# Problem details
Set down the listing below verbatim, but only from its first line through the line containing "forced to (1,1)".

# Data records
-- pv_equiv track=rewrite | github.com/zhukovgreen/interviews | codility_real.py | solution
-- ===== SOURCE A (Python) =====
-- from itertools import product
--
-- def solution(U: int, L: int, C: list) -> str:
--     # write your code in Python 3.6
--     first_row_candidates = []
--     second_row_candidates = []
--     for ci in C:
--         if ci == 2:
--             first_row_candidates.append((1,))
--             second_row_candidates.append((1,))
--         elif ci == 0:
--             first_row_candidates.append((0,))
--             second_row_candidates.append((0,))
--         else:
--             first_row_candidates.append((0, 1))
--             second_row_candidates.append((1, 0))
--     first_row_candidates = list(product(*first_row_candidates))
--     second_row_candidates = list(product(*second_row_candidates))
--     for idx, candidate in enumerate(first_row_candidates):
--         if sum(candidate) == U and sum(second_row_candidates[idx]) == L:
--             return (
--                 "".join(map(str, candidate))
--                 + ","
--                 + "".join(map(str, second_row_candidates[idx]))
--             )
--     return "IMPOSSIBLE"
-- ===== SOURCE B (Python) =====
-- def solution(U: int, L: int, C: list) -> str:
--     # O(n): count fixed columns, then place the ones of the first row in the
--     # last free columns (the lexicographically first assignment product() yields).
--     f = 0  # columns forced to (1,1)
--     k = 0  # free columns
--     for ci in C:
--         if ci == 2:
--             f += 1
--         elif ci != 0:
--             k += 1
--     t = U - f  # ones needed among free columns of the first row
--     if t < 0 or t > k or L != f + k - t:
--         return "IMPOSSIBLE"
--     z = k - t  # leading free columns that get 0 in the first row
--     row1 = []
--     row2 = []
--     for ci in C:
--         if ci == 2:
--             row1.append("1"); row2.append("1")
--         elif ci == 0:
--             row1.append("0"); row2.append("0")
--         elif z > 0:
--             row1.append("0"); row2.append("1"); z -= 1
--         else:
--             row1.append("1"); row2.append("0")
--     return "".join(row1) + "," + "".join(row2)
-- ===== Notes on version B (the rewrite author's own statement) =====
-- stated objective: faster
-- what changed: A enumerates all 2^k candidate row pairs with itertools.product and scans for the first match; B counts the forced and free columns, checks feasibility arithmetically, and directly builds the lexicographically first assignment (zeros in the leading free columns) in one pass.
import Mathlib
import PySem

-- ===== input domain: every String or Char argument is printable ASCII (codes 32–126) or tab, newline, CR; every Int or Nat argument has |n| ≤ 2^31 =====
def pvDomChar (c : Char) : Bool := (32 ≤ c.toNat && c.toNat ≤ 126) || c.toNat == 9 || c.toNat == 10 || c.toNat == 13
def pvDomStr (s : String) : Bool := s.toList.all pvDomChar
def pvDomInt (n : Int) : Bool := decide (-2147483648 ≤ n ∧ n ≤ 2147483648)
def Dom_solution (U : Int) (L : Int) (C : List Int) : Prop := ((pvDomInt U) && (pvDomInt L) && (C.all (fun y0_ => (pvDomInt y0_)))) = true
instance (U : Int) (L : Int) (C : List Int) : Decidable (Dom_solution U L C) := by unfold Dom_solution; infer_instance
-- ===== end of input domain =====

-- B replaces A's exhaustive itertools.product search (O(2^k·n)) by an O(n) counting
-- construction that places the first row's ones in the last free columns — the
-- lexicographically first candidate the product enumeration would find.

-- ===== PORT A =====
-- itertools.product(*lists), in Python's enumeration order (last position varies fastest)
def pyProduct : List (List Int) → List (List Int)
  | [] => [[]]
  | xs :: rest => xs.flatMap (fun x => (pyProduct rest).map (fun t => x :: t))

-- "".join(map(str, cand))
def renderRow (c : List Int) : String := PySem.Str.join "" (c.map PySem.Int.toStr)

-- the 'for idx, candidate in enumerate(first_row_candidates)' loop; the index into
-- second_row_candidates is always in range (both products have equal length)
def searchLoop (U L : Int) (second : List (List Int)) : Nat → List (List Int) → String
  | _, [] => "IMPOSSIBLE"
  | idx, cand :: rest =>
    if cand.sum = U ∧ (PySem.List.pyGetD second (idx : Int) []).sum = L then
      renderRow cand ++ "," ++ renderRow (PySem.List.pyGetD second (idx : Int) [])
    else searchLoop U L second (idx + 1) rest

def solution (U : Int) (L : Int) (C : List Int) : String :=
  let firstCands := pyProduct (C.map (fun ci =>
    if ci = 2 then [(1 : Int)] else if ci = 0 then [0] else [0, 1]))
  let secondCands := pyProduct (C.map (fun ci =>
    if ci = 2 then [(1 : Int)] else if ci = 0 then [0] else [1, 0]))
  searchLoop U L secondCands 0 firstCands

-- ===== PORT B =====
-- build both rows in one pass: z = number of leading free columns that get 0 in row 1
def buildRows : List Int → Int → List String × List String
  | [], _ => ([], [])
  | ci :: rest, z =>
    if ci = 2 then
      let p := buildRows rest z; ("1" :: p.1, "1" :: p.2)
    else if ci = 0 then
      let p := buildRows rest z; ("0" :: p.1, "0" :: p.2)
    else if z > 0 then
      let p := buildRows rest (z - 1); ("0" :: p.1, "1" :: p.2)
    else
      let p := buildRows rest z; ("1" :: p.1, "0" :: p.2)

def solution_alt (U : Int) (L : Int) (C : List Int) : String :=
  let fk := C.foldl (fun (p : Int × Int) ci =>
    if ci = 2 then (p.1 + 1, p.2) else if ci ≠ 0 then (p.1, p.2 + 1) else p) (0, 0)
  let f := fk.1
  let k := fk.2
  let t := U - f
  if t < 0 ∨ t > k ∨ L ≠ f + k - t then "IMPOSSIBLE"
  else
    let p := buildRows C (k - t)
    PySem.Str.join "" p.1 ++ "," ++ PySem.Str.join "" p.2

-- ===== PRECONDITION & SPEC =====
def Spec_solution (U : Int) (L : Int) (C : List Int) (out : String) : Prop := out = solution_alt U L C
instance (U : Int) (L : Int) (C : List Int) (out : String) : Decidable (Spec_solution U L C out) := by unfold Spec_solution; infer_instance

-- ===== CLAIM (what is proved, stated in full; the proofs are below) =====
def Claim_equal_solution : Prop := ∀ (U : Int) (L : Int) (C : List Int), Dom_solution U L C → Spec_solution U L C (solution U L C)

-- ===== LEMMAS AND PROOFS =====

-- the two product lists, zipped positionally (the pairing A's index lookup realises)
def zipCands : List Int → List (List Int × List Int)
  | [] => [([], [])]
  | ci :: rest =>
    if ci = 2 then (zipCands rest).map (fun p => (1 :: p.1, 1 :: p.2))
    else if ci = 0 then (zipCands rest).map (fun p => (0 :: p.1, 0 :: p.2))
    else (zipCands rest).map (fun p => (0 :: p.1, 1 :: p.2))
      ++ (zipCands rest).map (fun p => (1 :: p.1, 0 :: p.2))

def findPair (U L : Int) : List (List Int × List Int) → Option (List Int × List Int)
  | [] => none
  | p :: rest => if p.1.sum = U ∧ p.2.sum = L then some p else findPair U L rest

def cf : List Int → Int
  | [] => 0
  | ci :: r => (if ci = 2 then 1 else 0) + cf r

def ck : List Int → Int
  | [] => 0
  | ci :: r => (if ci ≠ 2 ∧ ci ≠ 0 then 1 else 0) + ck r

lemma ck_nonneg (C : List Int) : 0 ≤ ck C := by
  induction C with
  | nil => simp [ck]
  | cons ci r ih => simp only [ck]; split <;> omega

lemma toStr_zero : PySem.Int.toStr 0 = "0" := by decide
lemma toStr_one : PySem.Int.toStr 1 = "1" := by decide

lemma pyProduct_fst (C : List Int) :
    pyProduct (C.map (fun ci => if ci = 2 then [(1 : Int)] else if ci = 0 then [0] else [0, 1]))
      = (zipCands C).map (·.1) := by
  induction C with
  | nil => rfl
  | cons ci rest ih =>
    simp only [List.map_cons, pyProduct, ih, zipCands]
    split_ifs <;> simp [List.flatMap_cons, List.map_map, Function.comp_def]

lemma pyProduct_snd (C : List Int) :
    pyProduct (C.map (fun ci => if ci = 2 then [(1 : Int)] else if ci = 0 then [0] else [1, 0]))
      = (zipCands C).map (·.2) := by
  induction C with
  | nil => rfl
  | cons ci rest ih =>
    simp only [List.map_cons, pyProduct, ih, zipCands]
    split_ifs <;> simp [List.flatMap_cons, List.map_map, Function.comp_def]

-- the indexed loop over the zipped candidates is findPair
lemma searchLoop_eq_findPair (U L : Int) (full : List (List Int × List Int)) :
    ∀ (zs : List (List Int × List Int)) (i : Nat), full.drop i = zs →
    searchLoop U L (full.map (·.2)) i (zs.map (·.1)) =
      (match findPair U L zs with
       | some p => renderRow p.1 ++ "," ++ renderRow p.2
       | none => "IMPOSSIBLE") := by
  intro zs
  induction zs with
  | nil => intro i _; rfl
  | cons p rest ih =>
    intro i hdrop
    have hi : full[i]? = some p := by
      have h0 : (full.drop i)[0]? = some p := by rw [hdrop]; rfl
      rw [List.getElem?_drop] at h0; simpa using h0
    have hget : PySem.List.pyGetD (full.map (·.2)) (i : Int) [] = p.2 := by
      rw [PySem.List.pyGetD_natCast]
      have : (full.map (·.2))[i]? = some p.2 := by
        simp [List.getElem?_map, hi]
      simp [List.getD, this]
    have hnext : full.drop (i + 1) = rest := by
      have h1 : full.drop (i + 1) = (full.drop i).drop 1 := by rw [List.drop_drop]
      simp [h1, hdrop]
    simp only [List.map_cons, searchLoop, hget, findPair]
    split_ifs with h
    · rfl
    · exact ih (i + 1) hnext

lemma findPair_map_cons (U L x y : Int) (Z : List (List Int × List Int)) :
    findPair U L (Z.map (fun p => (x :: p.1, y :: p.2)))
      = (findPair (U - x) (L - y) Z).map (fun p => (x :: p.1, y :: p.2)) := by
  induction Z with
  | nil => rfl
  | cons p rest ih =>
    simp only [List.map_cons, findPair, List.sum_cons, ih]
    by_cases h1 : p.1.sum = U - x
    · by_cases h2 : p.2.sum = L - y
      · rw [if_pos (by omega), if_pos ⟨h1, h2⟩]; rfl
      · rw [if_neg (by omega), if_neg (by simp [h1, h2])]
    · rw [if_neg (by omega), if_neg (by simp [h1])]

lemma findPair_append (U L : Int) (l1 l2 : List (List Int × List Int)) :
    findPair U L (l1 ++ l2) = (findPair U L l1).or (findPair U L l2) := by
  induction l1 with
  | nil => simp [findPair]
  | cons p rest ih =>
    simp only [List.cons_append, findPair]
    split_ifs <;> simp [ih]

lemma map_toStr_cons (x y : Int) (o : Option (List Int × List Int)) :
    (o.map (fun p => (x :: p.1, y :: p.2))).map
        (fun p => (p.1.map PySem.Int.toStr, p.2.map PySem.Int.toStr))
      = ((o.map (fun p => (p.1.map PySem.Int.toStr, p.2.map PySem.Int.toStr))).map
          (fun q => (PySem.Int.toStr x :: q.1, PySem.Int.toStr y :: q.2))) := by
  cases o <;> simp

# Completed task
-- pv_equiv track=rewrite | github.com/zhukovgreen/interviews | codility_real.py | solution
-- ===== SOURCE A (Python) =====
-- from itertools import product
--
-- def solution(U: int, L: int, C: list) -> str:
--     # write your code in Python 3.6
--     first_row_candidates = []
--     second_row_candidates = []
--     for ci in C:
--         if ci == 2:
--             first_row_candidates.append((1,))
--             second_row_candidates.append((1,))
--         elif ci == 0:
--             first_row_candidates.append((0,))
--             second_row_candidates.append((0,))
--         else:
--             first_row_candidates.append((0, 1))
--             second_row_candidates.append((1, 0))
--     first_row_candidates = list(product(*first_row_candidates))
--     second_row_candidates = list(product(*second_row_candidates))
--     for idx, candidate in enumerate(first_row_candidates):
--         if sum(candidate) == U and sum(second_row_candidates[idx]) == L:
--             return (
--                 "".join(map(str, candidate))
--                 + ","
--                 + "".join(map(str, second_row_candidates[idx]))
--             )
--     return "IMPOSSIBLE"
-- ===== SOURCE B (Python) =====
-- def solution(U: int, L: int, C: list) -> str:
--     # O(n): count fixed columns, then place the ones of the first row in the
--     # last free columns (the lexicographically first assignment product() yields).
--     f = 0  # columns forced to (1,1)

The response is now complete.